The ovum is embedded in the superficial compact layer, and therefore lies upon a cushion of spongiosa and the deepest part of the compacta. This latter is, however, hardly recognizable as such owing to the presence of large blood spaces. The differentiation into the layers is not very obvious in the basalis, owing to these blood spaces, and to the catarrhal condition of the glands.


Decidual cells are to be seen in large clumps or islands in the compacta near the border zone. Elsewhere they are almost completely absent, and broadly speaking they are not so marked a feature of the basalis as of the decidua vera.

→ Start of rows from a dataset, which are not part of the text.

-- pv_equiv track=rewrite | github.com/parv-jain/programs | sorted_arrays.py | solve
-- ===== SOURCE A (Python) =====
-- def solve (A, N, K):
--     # Write your code here
--     A = list(A)
--     r = 1
--     n = N
--     mapping = {}
--     totalElements = 0
--     while N>0:
--         for e in A[0:N]:
--             if e in mapping.keys():
--                 mapping[e] += (r*n)
--             else:
--                 mapping[e] = (r*n)
--             totalElements += (r*n)
--         N=N//2
--         r+=1
--
--     if K > totalElements:
--         return -1
--
--     till = 0
--     for key in sorted(mapping):
--         till += mapping[key]
--         if K <= till:
--             return key
-- ===== SOURCE B (Python) =====
-- def solve(A, N, K):
--     # Per-index closed form: index i is covered by the first t halving rounds,
--     # where t = number of values in the chain N, N//2, N//4, ... that exceed i,
--     # i.e. t = (N // (i + 1)).bit_length(); its total weight is N * t * (t + 1) // 2.
--     weights = {}
--     total = 0
--     if N > 0:
--         for i, e in enumerate(A[:N]):
--             t = (N // (i + 1)).bit_length()
--             w = N * t * (t + 1) // 2
--             weights[e] = weights.get(e, 0) + w
--             total += w
--     if K > total:
--         return -1
--     till = 0
--     for key in sorted(weights):
--         till += weights[key]
--         if K <= till:
--             return key
--     return -1
-- ===== Notes on version B (the rewrite author's own statement) =====
-- stated objective: alternative
-- what changed: A re-scans the shrinking prefix A[0:N], A[0:N//2], ... once per halving round, re-updating the dict on every visit; B makes a single pass over A[:N], computing for each index i the number of covering rounds in closed form as t = (N // (i+1)).bit_length() and adding the index's total weight N*t*(t+1)//2 to the dict once, then does the same sorted cumulative scan.
-- outside the precondition, e.g. on solve([], 0, 0): A returns None, B returns -1
import Mathlib
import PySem

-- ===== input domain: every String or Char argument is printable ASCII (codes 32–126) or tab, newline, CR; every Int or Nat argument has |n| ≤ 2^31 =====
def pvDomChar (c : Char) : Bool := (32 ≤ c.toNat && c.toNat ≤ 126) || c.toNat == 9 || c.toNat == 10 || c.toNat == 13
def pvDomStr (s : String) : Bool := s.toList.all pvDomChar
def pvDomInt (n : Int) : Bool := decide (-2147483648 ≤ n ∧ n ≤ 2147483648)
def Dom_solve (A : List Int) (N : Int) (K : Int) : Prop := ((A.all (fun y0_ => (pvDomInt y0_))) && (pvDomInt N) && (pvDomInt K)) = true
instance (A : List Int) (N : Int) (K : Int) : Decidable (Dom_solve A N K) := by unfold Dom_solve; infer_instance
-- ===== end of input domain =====

-- B replaces A's rounds-outer/elements-inner re-accumulation by a single pass over the
-- first N elements, adding each index's total weight in closed form (objective: alternative).

-- ===== PORT A =====
-- body of 'for e in A[0:N]': update mapping (first branch: e already a key) and totalElements
def solveStepA (n r : Int) (st : PySem.Dict Int Int × Int) (e : Int) : PySem.Dict Int Int × Int :=
  (if (st.1.get? e).isSome then st.1.insert e (st.1.getD e 0 + r * n)
   else st.1.insert e (r * n),
   st.2 + r * n)

-- the 'while N > 0' loop, carrying (mapping, totalElements)
def solveLoopA (A : List Int) (n N r : Int) (mp : PySem.Dict Int Int) (tot : Int) :
    PySem.Dict Int Int × Int :=
  if h : 0 < N then
    let st := (PySem.List.slice A (some 0) (some N)).foldl (solveStepA n r) (mp, tot)
    solveLoopA A n (PySem.Int.floordiv N 2) (r + 1) st.1 st.2
  else (mp, tot)
termination_by N.toNat
decreasing_by
  have h2 : PySem.Int.floordiv N 2 = N / 2 := PySem.Int.floordiv_eq_ediv_of_pos (by omega)
  have h3 : N / 2 < N := by omega
  have h4 : 0 ≤ N / 2 := Int.ediv_nonneg (le_of_lt h) (by omega)
  omega

-- the 'for key in sorted(mapping)' scan; the Python falls through (returning None)
-- only when the mapping is empty and K ≤ 0 — outside Pre_solve; the port returns -1 there
def solveScanA (mp : PySem.Dict Int Int) (K : Int) : List Int → Int → Int
  | [], _ => -1
  | k :: rest, till =>
      let till' := till + mp.getD k 0
      if K ≤ till' then k else solveScanA mp K rest till'

def solve (A : List Int) (N : Int) (K : Int) : Int :=
  let st := solveLoopA A N N 1 PySem.Dict.empty 0
  if st.2 < K then -1
  else solveScanA st.1 K (PySem.List.sorted st.1.keys (fun x => x) false) 0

Immediately posterior to the ovum there are a great many large blood spaces crammed with maternal blood corpuscles. (4). In most cases these spaces may be recognized as distended capillaries or venules, either by tracing vessels into them and observing their sudden widening out, or by the recognition of the flat endothelial lining. In some cases where this recognition is impossible the spaces may be true interstitial spaces. In the border zone indeed the whole stroma is infiltrated with blood. In one or two cases the presen-ce of numerous degenerated epithelial cells in the blood suggests that the space was originally a gland space.


In the deeper portions of the decidua the congestion is less marked, and the normal corkscrew vessels are recognizable.

Throughout the entire decidua basalis, but most marked in the neighbourhood of the ovum, there is a definite leucocytic infiltration, in many cases considerable clumps of lymphocytes being seen in the proximity of a vessel.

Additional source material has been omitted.